平時跟陸子彥雙排的時候,他總是盯着自己補兵,漏個一個兩個的兵他倒不會說什麽,但是漏掉了炮車,或者節奏不對勁,一連漏掉好幾個,他就會開口。
他也不會說什麽很難聽的話,通常都是語氣如常地提醒一句注意補兵。
但是就是這麽一句話,洛葭自己就開始過意不去。
這次不只是陸子彥在盯着自己了,還有好幾雙眼睛……
漏個兵,沒能殺掉對面,洛葭都會覺得一點點丢人。
果然,她說這幾句的功夫,陸子彥旁邊的小朋友又在問道:“遲哥,對面怎麽不多來幾個人來下路啊?”
“為什麽想要多來幾個?”他耐心回應小朋友的問題。
小朋友一本正經地說:“多來幾個人的話,姐姐就可以多殺幾個人了。
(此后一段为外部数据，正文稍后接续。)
-- pv_equiv track=rewrite | github.com/yo-mi2027/mcp_v2 | src/mcp_v2_server/manual_index.py | _compute_line_end
-- ===== SOURCE A (Python) =====
-- def _compute_line_end(lines: list[str], headings: list[tuple[int, int, str]]) -> list[int]:
--     if not headings:
--         return [len(lines)]
--     ends: list[int] = []
--     for idx, (start, level, _) in enumerate(headings):
--         end = len(lines)
--         for j in range(idx + 1, len(headings)):
--             next_start, next_level, _ = headings[j]
--             if next_level <= level:
--                 end = next_start - 1
--                 break
--         ends.append(max(start, end))
--     return ends
-- ===== SOURCE B (Python) =====
-- def _compute_line_end(lines: list[str], headings: list[tuple[int, int, str]]) -> list[int]:
--     if not headings:
--         return [len(lines)]
--     n = len(lines)
--     stack: list[tuple[int, int]] = []  # (start, level), levels strictly increasing toward the top
--     ends: list[int] = []
--     for start, level, _ in reversed(headings):
--         while stack and stack[-1][1] > level:
--             stack.pop()
--         end = stack[-1][0] - 1 if stack else n
--         ends.append(max(start, end))
--         stack.append((start, level))
--     ends.reverse()
--     return ends
-- ===== Notes on version B (the rewrite author's own statement) =====
-- stated objective: alternative
-- what changed: Replaces A's per-heading forward scan for the next heading of equal-or-shallower level by a single right-to-left pass maintaining a monotonic stack of (start, level) pairs; it avoids A's quadratic worst case but was not measurably faster on the timing inputs, where A's scan breaks early.
import Mathlib
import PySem

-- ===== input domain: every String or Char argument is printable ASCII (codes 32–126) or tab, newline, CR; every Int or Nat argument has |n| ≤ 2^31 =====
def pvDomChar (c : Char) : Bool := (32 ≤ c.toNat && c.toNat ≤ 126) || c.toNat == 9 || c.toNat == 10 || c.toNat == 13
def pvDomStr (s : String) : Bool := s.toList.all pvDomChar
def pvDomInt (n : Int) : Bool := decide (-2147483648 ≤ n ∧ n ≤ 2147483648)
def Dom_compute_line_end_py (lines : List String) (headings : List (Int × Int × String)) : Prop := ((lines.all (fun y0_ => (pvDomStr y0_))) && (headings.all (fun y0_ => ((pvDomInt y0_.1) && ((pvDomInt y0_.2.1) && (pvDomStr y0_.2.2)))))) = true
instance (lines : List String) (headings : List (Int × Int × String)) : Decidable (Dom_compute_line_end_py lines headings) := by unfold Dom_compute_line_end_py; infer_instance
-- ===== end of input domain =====

-- B replaces A's per-heading forward scan by one right-to-left pass with a
-- monotonic stack of (start, level) pairs (objective: alternative algorithm).

-- ===== PORT A =====
-- A's inner loop: 'for j in range(idx+1, len(headings)): … if next_level <= level: end = …; break'
-- (the pyGet? none branch is unreachable: every j lies in range)
def aInner (headings : List (Int × Int × String)) (level : Int) (endv : Int)
    (js : List Int) : Int :=
  match js with
  | [] => endv
  | j :: rest =>
    match PySem.List.pyGet? headings j with
    | none => endv
    | some (next_start, next_level, _) =>
      if next_level ≤ level then next_start - 1
      else aInner headings level endv rest

def compute_line_end_py (lines : List String) (headings : List (Int × Int × String)) : List Int :=
  if headings = [] then [(lines.length : Int)]
  else
    (PySem.List.enumerate headings 0).foldl
      (fun ends p =>
        ends ++ [max p.2.1
          (aInner headings p.2.2.1 (lines.length : Int)
            (PySem.List.pyRange (p.1 + 1) (headings.length : Int) 1))]) []

-- ===== PORT B =====
-- 'while stack and stack[-1][1] > level: stack.pop()'  (stack top = list head)
def bPop (level : Int) : List (Int × Int) → List (Int × Int)
  | [] => []
  | (s, l) :: rest => if l > level then bPop level rest else (s, l) :: rest

-- the right-to-left loop over reversed(headings); consing onto acc realises
-- Python's append-then-final-reverse of `ends`
-- 'end = stack[-1][0] - 1 if stack else n'
def bEnd (n : Int) : List (Int × Int) → Int
  | [] => n
  | (s, _) :: _ => s - 1

def bGo (n : Int) (stack : List (Int × Int)) (acc : List Int) :
    List (Int × Int × String) → List Int
  | [] => acc
  | (start, level, _) :: rest =>
    let st := bPop level stack
    bGo n ((start, level) :: st) (max start (bEnd n st) :: acc) rest

def compute_line_end_py_alt (lines : List String) (headings : List (Int × Int × String)) : List Int :=
  if headings = [] then [(lines.length : Int)]
  else bGo (lines.length : Int) [] [] headings.reverse

-- ===== PRECONDITION & SPEC =====
def Spec_compute_line_end_py (lines : List String) (headings : List (Int × Int × String)) (out : List Int) : Prop := out = compute_line_end_py_alt lines headings
instance (lines : List String) (headings : List (Int × Int × String)) (out : List Int) : Decidable (Spec_compute_line_end_py lines headings out) := by unfold Spec_compute_line_end_py; infer_instance

-- ===== CLAIM (what is proved, stated in full; the proofs are below) =====
def Claim_equal_compute_line_end_py : Prop := ∀ (lines : List String) (headings : List (Int × Int × String)), Dom_compute_line_end_py lines headings → Spec_compute_line_end_py lines headings (compute_line_end_py lines headings)

-- ===== LEMMAS AND PROOFS =====

-- common specification: for one heading of level l, the 'end' value determined by the
-- remaining headings (first later heading of level ≤ l, else n)
def nxt (n l : Int) : List (Int × Int × String) → Int
  | [] => n
  | (s, lv, _) :: rest => if lv ≤ l then s - 1 else nxt n l rest

def specList (n : Int) : List (Int × Int × String) → List Int
  | [] => []
  | (s, l, _) :: rest => max s (nxt n l rest) :: specList n rest

-- the same 'first hit' read off a (start, level) stack
def stNxt (n q : Int) : List (Int × Int) → Int
  | [] => n
  | (s, l) :: rest => if l ≤ q then s - 1 else stNxt n q rest

-- ---- A side ----

theorem aInner_eq (full : List (Int × Int × String)) (level n : Int) :
    ∀ (fuel k : Nat), full.length - k ≤ fuel →
      aInner full level n (PySem.List.pyRange (k : Int) (full.length : Int) 1)
        = nxt n level (full.drop k) := by
  intro fuel
  induction fuel with
  | zero =>
    intro k hk
    have hlen : full.length ≤ k := by omega
    rw [PySem.List.pyRange_one_eq_nil (by exact_mod_cast hlen), List.drop_of_length_le hlen]
    rfl
  | succ m ih =>
    intro k hk
    by_cases h : k < full.length
    · rcases hfk : full[k] with ⟨s, l, t⟩
      rw [PySem.List.pyRange_one_cons (by exact_mod_cast h), List.drop_eq_getElem_cons h, hfk]
      unfold aInner
      rw [PySem.List.pyGet?_natCast full k, List.getElem?_eq_getElem h, hfk]
      by_cases hle : l ≤ level
      · simp [nxt, hle]
      · have hc : ((k : Int) + 1) = ((k + 1 : Nat) : Int) := by push_cast; ring
        simp only [nxt, hle, if_false]
        rw [hc]
        exact ih (k + 1) (by omega)
    · have hlen : full.length ≤ k := by omega
      rw [PySem.List.pyRange_one_eq_nil (by exact_mod_cast hlen), List.drop_of_length_le hlen]
      rfl

theorem enum_map_eq (full : List (Int × Int × String)) (n : Int) :
    ∀ (hs : List (Int × Int × String)) (i : Nat), full.drop i = hs →
      (PySem.List.enumerate hs (i : Int)).map
          (fun p => max p.2.1
            (aInner full p.2.2.1 n (PySem.List.pyRange (p.1 + 1) (full.length : Int) 1)))
        = specList n hs := by
  intro hs
  induction hs with
  | nil => intro i _; rfl
  | cons x t iht =>
    intro i hdrop
    obtain ⟨s, l, txt⟩ := x
    rw [PySem.List.enumerate_cons]
    simp only [List.map_cons]
    have hlt : i < full.length := by
      by_contra h
      rw [List.drop_of_length_le (by omega)] at hdrop
      exact List.cons_ne_nil _ _ hdrop.symm
    have hdrop1 : full.drop (i + 1) = t := by
      rw [List.drop_add_one_eq_tail_drop, hdrop, List.tail_cons]
    have hcast : ((i : Int) + 1) = ((i + 1 : Nat) : Int) := by push_cast; ring
    rw [hcast, aInner_eq full l n (full.length - (i+1)) (i+1) le_rfl, hdrop1,
        iht (i + 1) hdrop1]
    rfl

theorem portA_eq_spec (lines : List String) (headings : List (Int × Int × String))
    (h : headings ≠ []) :
    compute_line_end_py lines headings = specList (lines.length : Int) headings := by
  unfold compute_line_end_py
  rw [if_neg h, PySem.List.foldl_append_singleton_eq_map, List.nil_append]
  exact enum_map_eq headings (lines.length : Int) headings 0 rfl

-- ---- B side ----

theorem bPop_stNxt (n level : Int) (stack : List (Int × Int)) :
    ∀ q, q < level → stNxt n q (bPop level stack) = stNxt n q stack := by
  induction stack with
  | nil => intro q _; rfl
  | cons p rest ih =>
    intro q hq
    obtain ⟨s, l⟩ := p
    by_cases h : l > level
    · rw [show bPop level ((s, l) :: rest) = bPop level rest by simp [bPop, h]]
      have : ¬ l ≤ q := by omega
      rw [ih q hq, stNxt, if_neg this]
    · simp [bPop, h]

theorem bPop_head (n level : Int) (stack : List (Int × Int)) :
    bEnd n (bPop level stack) = stNxt n level stack := by
  induction stack with
  | nil => rfl
  | cons p rest ih =>
    obtain ⟨s, l⟩ := p
    by_cases h : l > level
    · rw [show bPop level ((s, l) :: rest) = bPop level rest by simp [bPop, h]]
      have : ¬ l ≤ level := by omega
      rw [ih, stNxt, if_neg this]
    · have hle : l ≤ level := by omega
      rw [show bPop level ((s, l) :: rest) = (s, l) :: rest by simp [bPop, h]]
      show s - 1 = stNxt n level ((s, l) :: rest)
      simp [stNxt, hle]

theorem bGo_spec (n : Int) (todo : List (Int × Int × String)) :
    ∀ (done : List (Int × Int × String)) (stack : List (Int × Int)),
      (∀ q, stNxt n q stack = nxt n q done) →
      bGo n stack (specList n done) todo.reverse = specList n (todo ++ done) := by
  induction todo using List.reverseRecOn with
  | nil => intro done stack _; rfl
  | append_singleton ys x ih =>
    intro done stack hinv
    obtain ⟨s, l, t⟩ := x
    rw [List.reverse_append, List.reverse_singleton, List.singleton_append]
    show bGo n ((s, l) :: bPop l stack)
        (max s (bEnd n (bPop l stack)) :: specList n done) ys.reverse = _
    rw [bPop_head n l stack, hinv l]
    have hs : specList n ((s, l, t) :: done) = max s (nxt n l done) :: specList n done := rfl
    rw [← hs]
    have hinv' : ∀ q, stNxt n q ((s, l) :: bPop l stack) = nxt n q ((s, l, t) :: done) := by
      intro q
      by_cases hq : l ≤ q
      · simp [stNxt, nxt, hq]
      · have hlt : q < l := by omega
        rw [stNxt, if_neg hq, nxt, if_neg hq, bPop_stNxt n l stack q hlt, hinv q]
    rw [ih ((s, l, t) :: done) ((s, l) :: bPop l stack) hinv']
    simp

theorem portB_eq_spec (lines : List String) (headings : List (Int × Int × String))
    (h : headings ≠ []) :
    compute_line_end_py_alt lines headings = specList (lines.length : Int) headings := by
  unfold compute_line_end_py_alt
  rw [if_neg h]
  have := bGo_spec (lines.length : Int) headings [] [] (fun q => rfl)
  simpa using this

-- ===== VERDICT (by name: the statement is the Claim_ definition above) =====
theorem compute_line_end_py_spec : Claim_equal_compute_line_end_py := by
  intro lines headings _
  unfold Spec_compute_line_end_py
  by_cases h : headings = []
  · subst h; rfl
  · rw [portA_eq_spec lines headings h, portB_eq_spec lines headings h]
”
聽到這個對話,洛葭的內心崩潰了一秒。
她巴不得下路和平發育,不要來人抓……
下路二打二她都要很小心才能打得過,而且還要看輔助配合,這局很幸運,排到的輔助玩得不錯。
這要是多來幾個人……到底是她殺人還是被殺啊。
陸子彥似乎也猜到了她此時的內心活動,略帶笑意的應和着哄小朋友:“是,多來幾個人,姐姐現在已經超神了。”
“就是就是!”小朋友得了肯定更開心了,繼續崇拜道:“姐姐既然比遲哥還厲害,那肯定能像遲哥一樣塔下全部反殺,最好對面五個人全都過來,姐姐一槍就全部崩掉!”
聽到小朋友真誠的發言,洛葭更覺得羞恥了。
什麽來五個人……最好一個人都不要來下路,她真的不行……
偏偏陸子彥沒有要給她辟謠的意思,仍然是哄小孩的口吻,半帶笑意地嗯着。
好在,小朋友們沒有看多久,沒多一會兒,洛葭就聽見門外的人在叫他們。
幾個小朋友還惦念着想繼續在這裏玩,不情不願地出去了。
房門一關,耳機裏也終于跟她這邊一樣安靜下來。
洛葭如負釋重,一直緊繃着的手也放松了一些,沒那麽緊張的問道:“他們都出去了嗎?”
“對,現在只有我一個人了,你可以放松一點玩。”他的語氣還是跟剛才陪小孩子的時候一樣,溫和又耐心。
洛葭莫名有一種自己也被他當成了小孩子哄的錯覺。
剛剛一直都有小朋友在跟他說話,再加上自己緊張,她也沒有怎麽跟他說話。
現在只有他一個了……洛葭不由問道:“你怎麽回家了還在觀戰我啊?”
“看到你在就上來看看。”
洛葭正要說什麽。
陸子彥又說道:“不過今天不能陪你玩,等會兒随時會出去。”
正好是她剛剛想開口問的事……那就算了吧。
她嗯了一聲。
“今天家裏的事情比較多,明天會清淨一些。”
她還什麽都沒說,也什麽都沒問,但是陸子彥的解釋都恰到好處地解釋了她心裏想的所有事。
也不知道這樣算不算默契。
洛葭偷偷揚着嘴角,“嗯。”
想到剛剛那群小孩子一口一個遲哥,她好奇道:“你在家裏,是不是大家都叫你以前的名字?”
“嗯,這個名字用得比較久,大家叫習慣了。”
洛葭好奇道:“你是什麽時候改的名字?”
“報名青訓之前。”
這樣的話……那他應該改名字沒有多久。
而且怪不得,他在LPL的朋友都叫他小陸,但是回到了桐城,朋友親戚都叫他以前的名字。
她問道:“那你聽到別人叫你新的名字會不會不習慣?”
“還好,名字只是一個稱呼。”
“哦……”
他的語氣平常,似乎并不在意別人叫他哪個名字,洛葭自己卻在心底裏暗自糾結。
目前為止,好像只叫過一次他的名字。
她心底裏在糾結,游戲卻沒停,但是這局不順,她很快又死了,畫面變成黑白。
他聽到洛葭的鍵盤聲安靜了下來,猜到她又死了,問道:“對面這個英雄你玩過嗎?”
“大亂鬥玩過幾局……”
“注意看他的手勢,有第四發子彈的時候手勢會不一樣,那個時候不要跟他硬碰硬。”
“噢噢,好。”
洛葭記得陸子彥說的話,但是經濟已經拉開,到了下一波還是沒有打過。
她也不知道為什麽明明對線打得過,現在到了打團的時候,對面的AD去哪裏發育得那麽肥,一槍就能打掉她兩個血,傷害非常高。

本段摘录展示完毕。